● **Task prompt**:
Below are some records; output exactly the lines from the line with "rw [hbest', pvLoopB_stab" to the line with "theorem pvBump_map (x", both ends kept, and nothing more.
━━━ Input data ━━━
-- pv_equiv track=rewrite | github.com/numb2too/training | PortSwigger/Sqli/Lab: SQL injection attack, listing the database contents on non-Oracle databases/main.py | guess_user_pass_columns
-- ===== SOURCE A (Python) =====
-- from typing import List, Optional, Tuple
--
-- def guess_user_pass_columns(columns: List[str]) -> Tuple[Optional[str], Optional[str]]:
--     # 常見命名關鍵字：user, username, login, email, mail；pass, password, passwd, hash
--     user_keys = ["username", "user_name", "user", "login", "email", "mail"]
--     pass_keys = ["password", "passwd", "pass", "pwd", "hash"]
--     lc = [c.lower() for c in columns]
--     user_col = None
--     pass_col = None
--     for key in user_keys:
--         for i, c in enumerate(lc):
--             if key == c or (key in c and len(c) <= 32):
--                 user_col = columns[i]
--                 break
--         if user_col:
--             break
--     for key in pass_keys:
--         for i, c in enumerate(lc):
--             if key == c or (key in c and len(c) <= 32):
--                 pass_col = columns[i]
--                 break
--         if pass_col:
--             break
--     return user_col, pass_col
-- ===== SOURCE B (Python) =====
-- from typing import List, Optional, Tuple
--
-- USER_KEYS = ["username", "user_name", "user", "login", "email", "mail"]
-- PASS_KEYS = ["password", "passwd", "pass", "pwd", "hash"]
--
-- def _matches(key: str, c: str) -> bool:
--     return key == c or (key in c and len(c) <= 32)
--
-- def _pick(keys: List[str], columns: List[str]) -> Optional[str]:
--     # argmin over columns of (rank of first matching key, column index)
--     best = None  # (rank, index, original column)
--     for i, col in enumerate(columns):
--         c = col.lower()
--         for rank, key in enumerate(keys):
--             if _matches(key, c):
--                 if best is None or (rank, i) < (best[0], best[1]):
--                     best = (rank, i, col)
--                 break
--     return best[2] if best is not None else None
--
-- def guess_user_pass_columns(columns: List[str]) -> Tuple[Optional[str], Optional[str]]:
--     return _pick(USER_KEYS, columns), _pick(PASS_KEYS, columns)
-- ===== Notes on version B (the rewrite author's own statement) =====
-- stated objective: alternative
-- what changed: Replaces A's keys-outer priority scan (restart the whole column scan for each key until one hits) by a single columns-outer pass that computes each column's best key rank and tracks the lexicographic argmin of (key rank, column index).
import Mathlib
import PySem

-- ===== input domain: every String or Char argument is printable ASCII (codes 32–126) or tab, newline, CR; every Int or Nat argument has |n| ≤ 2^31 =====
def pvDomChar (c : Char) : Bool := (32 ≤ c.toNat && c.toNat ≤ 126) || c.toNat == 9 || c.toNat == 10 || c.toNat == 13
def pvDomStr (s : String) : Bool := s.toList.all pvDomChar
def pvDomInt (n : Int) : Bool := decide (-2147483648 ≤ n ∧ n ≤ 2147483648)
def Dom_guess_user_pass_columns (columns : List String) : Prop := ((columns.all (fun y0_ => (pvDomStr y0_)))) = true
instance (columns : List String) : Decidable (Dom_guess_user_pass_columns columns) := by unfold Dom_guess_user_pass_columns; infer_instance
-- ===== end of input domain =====

-- B replaces A's keys-outer priority scan by one columns-outer pass tracking the (key-rank, index) argmin; alternative decomposition, same cost.


-- ===== PORT A =====
def pvUserKeys : List String := ["username", "user_name", "user", "login", "email", "mail"]
def pvPassKeys : List String := ["password", "passwd", "pass", "pwd", "hash"]

-- `key == c or (key in c and len(c) <= 32)` (identical expression in both sources)
def pvHit (key c : String) : Bool :=
  key == c || (PySem.Str.isIn key c && decide (PySem.Str.len c ≤ 32))

-- inner `for i, c in enumerate(lc): if …: col = columns[i]; break`; the index into
-- columns is always in range, rendered as a scan over columns zipped with lc
def pvScanA (key : String) : List (String × String) → Option String
  | [] => none
  | (orig, c) :: rest => if pvHit key c then some orig else pvScanA key rest

-- outer `for key in …_keys: …; if col: break` (Python truthiness: None and "" are falsy)
def pvLoopA (pairs : List (String × String)) (acc : Option String) : List String → Option String
  | [] => acc
  | key :: rest =>
    let acc' := match pvScanA key pairs with
      | some v => some v
      | none => acc
    if acc'.getD "" ≠ "" then acc' else pvLoopA pairs acc' rest

def guess_user_pass_columns (columns : List String) : Option String × Option String :=
  let lc := columns.map PySem.Str.lower
  let pairs := columns.zip lc
  (pvLoopA pairs none pvUserKeys, pvLoopA pairs none pvPassKeys)

-- ===== PORT B =====
-- `for rank, key in enumerate(keys): if _matches(key, c): return rank` with a counter
def pvRankB (c : String) (r : Nat) : List String → Option Nat
  | [] => none
  | key :: rest => if pvHit key c then some r else pvRankB c (r + 1) rest

-- `for i, col in enumerate(columns): …` maintaining best = (rank, index, original column)
def pvLoopB (keys : List String) (best : Option (Nat × Nat × String)) (i : Nat) :
    List String → Option (Nat × Nat × String)
  | [] => best
  | col :: rest =>
    let c := PySem.Str.lower col
    let best' := match pvRankB c 0 keys with
      | none => best
      | some r => match best with
        | none => some (r, i, col)
        | some (br, bi, bcol) =>
          if r < br ∨ (r = br ∧ i < bi) then some (r, i, col) else some (br, bi, bcol)
    pvLoopB keys best' (i + 1) rest

def pvPickB (keys columns : List String) : Option String :=
  (pvLoopB keys none 0 columns).map (fun b => b.2.2)

def guess_user_pass_columns_alt (columns : List String) : Option String × Option String :=
  (pvPickB pvUserKeys columns, pvPickB pvPassKeys columns)

-- ===== PRECONDITION & SPEC =====
def Spec_guess_user_pass_columns (columns : List String) (out : Option String × Option String) : Prop := out = guess_user_pass_columns_alt columns
instance (columns : List String) (out : Option String × Option String) : Decidable (Spec_guess_user_pass_columns columns out) := by unfold Spec_guess_user_pass_columns; infer_instance

-- ===== CLAIM (what is proved, stated in full; the proofs are below) =====
def Claim_equal_guess_user_pass_columns : Prop := ∀ (columns : List String), Dom_guess_user_pass_columns columns → Spec_guess_user_pass_columns columns (guess_user_pass_columns columns)

-- ===== LEMMAS AND PROOFS =====
def pvBump : Option (Nat × Nat × String) → Option (Nat × Nat × String) :=
  Option.map (fun b => (b.1 + 1, b.2.1, b.2.2))

theorem pvRankB_shift (c : String) (ks : List String) :
    ∀ r, pvRankB c (r + 1) ks = (pvRankB c r ks).map (fun x => x + 1) := by
  induction ks with
  | nil => intro r; rfl
  | cons k rest ih =>
    intro r
    by_cases h : pvHit k c = true <;> simp [pvRankB, h, ih (r + 1), ih r]

theorem pvLoopB_nil_keys (cols : List String) :
    ∀ best i, pvLoopB [] best i cols = best := by
  induction cols with
  | nil => intro best i; rfl
  | cons col rest ih => intro best i; simpa [pvLoopB, pvRankB] using ih _ (i + 1)

theorem pvLoopB_stab (keys : List String) (cols : List String) :
    ∀ i i0 c0, i0 < i → pvLoopB keys (some (0, i0, c0)) i cols = some (0, i0, c0) := by
  induction cols with
  | nil => intro i i0 c0 _; rfl
  | cons col rest ih =>
    intro i i0 c0 hi
    simp only [pvLoopB]
    cases h : pvRankB (PySem.Str.lower col) 0 keys with
    | none => exact ih (i + 1) i0 c0 (Nat.lt_succ_of_lt hi)
    | some r =>
      have hcond : ¬ (r < 0 ∨ (r = 0 ∧ i < i0)) := by omega
      simp only [hcond, if_false]
      exact ih (i + 1) i0 c0 (Nat.lt_succ_of_lt hi)

theorem pvLoopB_cons_nomatch (k : String) (ks : List String) (cols : List String)
    : ∀ best i, (∀ col ∈ cols, pvHit k (PySem.Str.lower col) = false) →
      pvLoopB (k :: ks) (pvBump best) i cols = pvBump (pvLoopB ks best i cols) := by
  induction cols with
  | nil => intro best i _; rfl
  | cons col rest ih =>
    intro best i h
    have hcol : pvHit k (PySem.Str.lower col) = false := h col (List.mem_cons_self ..)
    have hrest : ∀ col ∈ rest, pvHit k (PySem.Str.lower col) = false :=
      fun col hm => h col (List.mem_cons_of_mem _ hm)
    have hrank : pvRankB (PySem.Str.lower col) 0 (k :: ks)
        = (pvRankB (PySem.Str.lower col) 0 ks).map (fun x => x + 1) := by
      simp [pvRankB, hcol, pvRankB_shift]
    simp only [pvLoopB, hrank]
    cases hr : pvRankB (PySem.Str.lower col) 0 ks with
    | none =>
      simp only [Option.map_none]
      exact ih best (i + 1) hrest
    | some r =>
      cases best with
      | none =>
        simp only [Option.map_some, pvBump, Option.map_none]
        exact ih (some (r, i, col)) (i + 1) hrest
      | some b =>
        obtain ⟨br, bi, bcol⟩ := b
        have hiff : (r + 1 < br + 1 ∨ (r + 1 = br + 1 ∧ i < bi)) ↔ (r < br ∨ (r = br ∧ i < bi)) := by omega
        simp only [Option.map_some, pvBump]
        by_cases hc : r < br ∨ (r = br ∧ i < bi)
        · simp only [if_pos (hiff.mpr hc), if_pos hc]
          exact ih (some (r, i, col)) (i + 1) hrest
        · simp only [if_neg (fun hx => hc (hiff.mp hx)), if_neg hc]
          exact ih (some (br, bi, bcol)) (i + 1) hrest

theorem pvLoopB_cons_match (k : String) (ks : List String) (cols : List String) :
    ∀ i best, (∀ b, best = some b → 1 ≤ b.1) →
      (∃ col ∈ cols, pvHit k (PySem.Str.lower col) = true) →
      (pvLoopB (k :: ks) best i cols).map (fun b => b.2.2)
        = cols.find? (fun col => pvHit k (PySem.Str.lower col)) := by
  induction cols with
  | nil => intro i best _ hex; simp at hex
  | cons col rest ih =>
    intro i best hbest hex
    by_cases hcol : pvHit k (PySem.Str.lower col) = true
    · have hrank : pvRankB (PySem.Str.lower col) 0 (k :: ks) = some 0 := by
        simp [pvRankB, hcol]
      simp only [pvLoopB, hrank]
      have hbest' : (match best with
          | none => some (0, i, col)
          | some (br, bi, bcol) =>
            if 0 < br ∨ (0 = br ∧ i < bi) then some (0, i, col) else some (br, bi, bcol))
          = some (0, i, col) := by
        cases best with
        | none => rfl
        | some b =>
          obtain ⟨br, bi, bcol⟩ := b
          have h1 : 1 ≤ br := hbest (br, bi, bcol) rfl
          have : 0 < br ∨ (0 = br ∧ i < bi) := Or.inl h1
          simp [this]
      rw [hbest', pvLoopB_stab (k :: ks) rest (i + 1) i col (Nat.lt_succ_self i)]
      simp [List.find?, hcol]
    · have hcol' : pvHit k (PySem.Str.lower col) = false := by
        cases h : pvHit k (PySem.Str.lower col) with
        | true => exact absurd h hcol
        | false => rfl
      have hex' : ∃ c ∈ rest, pvHit k (PySem.Str.lower c) = true := by
        obtain ⟨c, hc, hh⟩ := hex
        rcases List.mem_cons.mp hc with h1 | h1
        · exact absurd (h1 ▸ hh) hcol
        · exact ⟨c, h1, hh⟩
      have hrank : pvRankB (PySem.Str.lower col) 0 (k :: ks)
          = (pvRankB (PySem.Str.lower col) 0 ks).map (fun x => x + 1) := by
        simp [pvRankB, hcol', pvRankB_shift]
      simp only [pvLoopB, hrank]
      cases hr : pvRankB (PySem.Str.lower col) 0 ks with
      | none =>
        simp only [Option.map_none]
        rw [List.find?_cons_of_neg (p := fun col => pvHit k (PySem.Str.lower col)) (by simp [hcol'])]
        exact ih (i + 1) best hbest hex'
      | some r =>
        simp only [Option.map_some]
        rw [List.find?_cons_of_neg (p := fun col => pvHit k (PySem.Str.lower col)) (by simp [hcol'])]
        cases best with
        | none =>
          exact ih (i + 1) (some (r + 1, i, col)) (by rintro b hb; cases hb; simp) hex'
        | some b =>
          obtain ⟨br, bi, bcol⟩ := b
          by_cases hc : r + 1 < br ∨ (r + 1 = br ∧ i < bi)
          · simp only [if_pos hc]
            exact ih (i + 1) (some (r + 1, i, col)) (by rintro b hb; cases hb; simp) hex'
          · simp only [if_neg hc]
            exact ih (i + 1) (some (br, bi, bcol))
              (by rintro b hb; cases hb; exact hbest _ rfl) hex'

theorem pvScanA_zip (k : String) (cols : List String) :
    pvScanA k (cols.zip (cols.map PySem.Str.lower))
      = cols.find? (fun col => pvHit k (PySem.Str.lower col)) := by
  induction cols with
  | nil => rfl
  | cons col rest ih =>
    by_cases h : pvHit k (PySem.Str.lower col) = true
    · simp [pvScanA, List.find?, h]
    · have h' : pvHit k (PySem.Str.lower col) = false := by
        cases hx : pvHit k (PySem.Str.lower col) with
        | true => exact absurd hx h
        | false => rfl
      simp [pvScanA, List.find?, h', ih]

theorem pvLower_empty : PySem.Str.lower "" = "" := by decide

theorem pvBump_map (x : Option (Nat × Nat × String)) :
    (pvBump x).map (fun b => b.2.2) = x.map (fun b => b.2.2) := by
  cases x <;> rfl

theorem pvPick_eq (ks : List String) (cols : List String)
    (hk : ∀ k ∈ ks, pvHit k "" = false) :
    pvLoopA (cols.zip (cols.map PySem.Str.lower)) none ks = pvPickB ks cols := by
  induction ks with
  | nil => simp [pvLoopA, pvPickB, pvLoopB_nil_keys]
  | cons k rest ih =>
    have hk' : ∀ k' ∈ rest, pvHit k' "" = false := fun k' hm => hk k' (List.mem_cons_of_mem _ hm)
    have hkhead : pvHit k "" = false := hk k (List.mem_cons_self ..)
    by_cases hex : ∃ col ∈ cols, pvHit k (PySem.Str.lower col) = true
    · -- the key matches some column: both return the first matching column
      obtain ⟨c0, hfind⟩ : ∃ c0, cols.find? (fun col => pvHit k (PySem.Str.lower col)) = some c0 := by
        rcases hfx : cols.find? (fun col => pvHit k (PySem.Str.lower col)) with _ | c0
        · obtain ⟨c, hc, hh⟩ := hex
          have := List.find?_eq_none.mp hfx c hc
          simp [hh] at this
        · exact ⟨c0, rfl⟩
      have hc0 : pvHit k (PySem.Str.lower c0) = true := by simpa using List.find?_some hfind
      have hc0ne : c0 ≠ "" := by
        intro hemp; rw [hemp, pvLower_empty] at hc0; exact absurd hc0 (by simp [hkhead])
      -- A side
      have hA : pvLoopA (cols.zip (cols.map PySem.Str.lower)) none (k :: rest) = some c0 := by
        simp only [pvLoopA, pvScanA_zip, hfind]
        simp [hc0ne]
      -- B side
      have hB := pvLoopB_cons_match k rest cols 0 none (by rintro b ⟨⟩) hex
      rw [hA, pvPickB, hB, hfind]
    · -- the key matches no column: both fall through to the remaining keys
      have hall : ∀ col ∈ cols, pvHit k (PySem.Str.lower col) = false := by
        intro col hm
        cases hx : pvHit k (PySem.Str.lower col) with
        | true => exact absurd ⟨col, hm, hx⟩ hex
        | false => rfl
      have hfind : cols.find? (fun col => pvHit k (PySem.Str.lower col)) = none :=
        List.find?_eq_none.mpr (fun c hc => by simp [hall c hc])
      have hA : pvLoopA (cols.zip (cols.map PySem.Str.lower)) none (k :: rest)
          = pvLoopA (cols.zip (cols.map PySem.Str.lower)) none rest := by
        simp [pvLoopA, pvScanA_zip, hfind]
      have hB : pvPickB (k :: rest) cols = pvPickB rest cols := by
        have h0 := pvLoopB_cons_nomatch k rest cols none 0 hall
        unfold pvPickB
        conv_lhs => rw [show (none : Option (Nat × Nat × String)) = pvBump none from rfl, h0]
        exact pvBump_map _
      rw [hA, hB]
      exact ih hk'

-- ===== VERDICT (by name: the statement is the Claim_ definition above) =====
theorem guess_user_pass_columns_spec : Claim_equal_guess_user_pass_columns := by
  intro columns _
  unfold Spec_guess_user_pass_columns guess_user_pass_columns guess_user_pass_columns_alt
  refine Prod.ext ?_ ?_
  · exact pvPick_eq pvUserKeys columns (by decide)
  · exact pvPick_eq pvPassKeys columns (by decide)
━━━
● **Reply**:
      rw [hbest', pvLoopB_stab (k :: ks) rest (i + 1) i col (Nat.lt_succ_self i)]
      simp [List.find?, hcol]
    · have hcol' : pvHit k (PySem.Str.lower col) = false := by
        cases h : pvHit k (PySem.Str.lower col) with
        | true => exact absurd h hcol
        | false => rfl
      have hex' : ∃ c ∈ rest, pvHit k (PySem.Str.lower c) = true := by
        obtain ⟨c, hc, hh⟩ := hex
        rcases List.mem_cons.mp hc with h1 | h1
        · exact absurd (h1 ▸ hh) hcol
        · exact ⟨c, h1, hh⟩
      have hrank : pvRankB (PySem.Str.lower col) 0 (k :: ks)
          = (pvRankB (PySem.Str.lower col) 0 ks).map (fun x => x + 1) := by
        simp [pvRankB, hcol', pvRankB_shift]
      simp only [pvLoopB, hrank]
      cases hr : pvRankB (PySem.Str.lower col) 0 ks with
      | none =>
        simp only [Option.map_none]
        rw [List.find?_cons_of_neg (p := fun col => pvHit k (PySem.Str.lower col)) (by simp [hcol'])]
        exact ih (i + 1) best hbest hex'
      | some r =>
        simp only [Option.map_some]
        rw [List.find?_cons_of_neg (p := fun col => pvHit k (PySem.Str.lower col)) (by simp [hcol'])]
        cases best with
        | none =>
          exact ih (i + 1) (some (r + 1, i, col)) (by rintro b hb; cases hb; simp) hex'
        | some b =>
          obtain ⟨br, bi, bcol⟩ := b
          by_cases hc : r + 1 < br ∨ (r + 1 = br ∧ i < bi)
          · simp only [if_pos hc]
            exact ih (i + 1) (some (r + 1, i, col)) (by rintro b hb; cases hb; simp) hex'
          · simp only [if_neg hc]
            exact ih (i + 1) (some (br, bi, bcol))
              (by rintro b hb; cases hb; exact hbest _ rfl) hex'

theorem pvScanA_zip (k : String) (cols : List String) :
    pvScanA k (cols.zip (cols.map PySem.Str.lower))
      = cols.find? (fun col => pvHit k (PySem.Str.lower col)) := by
  induction cols with
  | nil => rfl
  | cons col rest ih =>
    by_cases h : pvHit k (PySem.Str.lower col) = true
    · simp [pvScanA, List.find?, h]
    · have h' : pvHit k (PySem.Str.lower col) = false := by
        cases hx : pvHit k (PySem.Str.lower col) with
        | true => exact absurd hx h
        | false => rfl
      simp [pvScanA, List.find?, h', ih]

theorem pvLower_empty : PySem.Str.lower "" = "" := by decide

theorem pvBump_map (x : Option (Nat × Nat × String)) :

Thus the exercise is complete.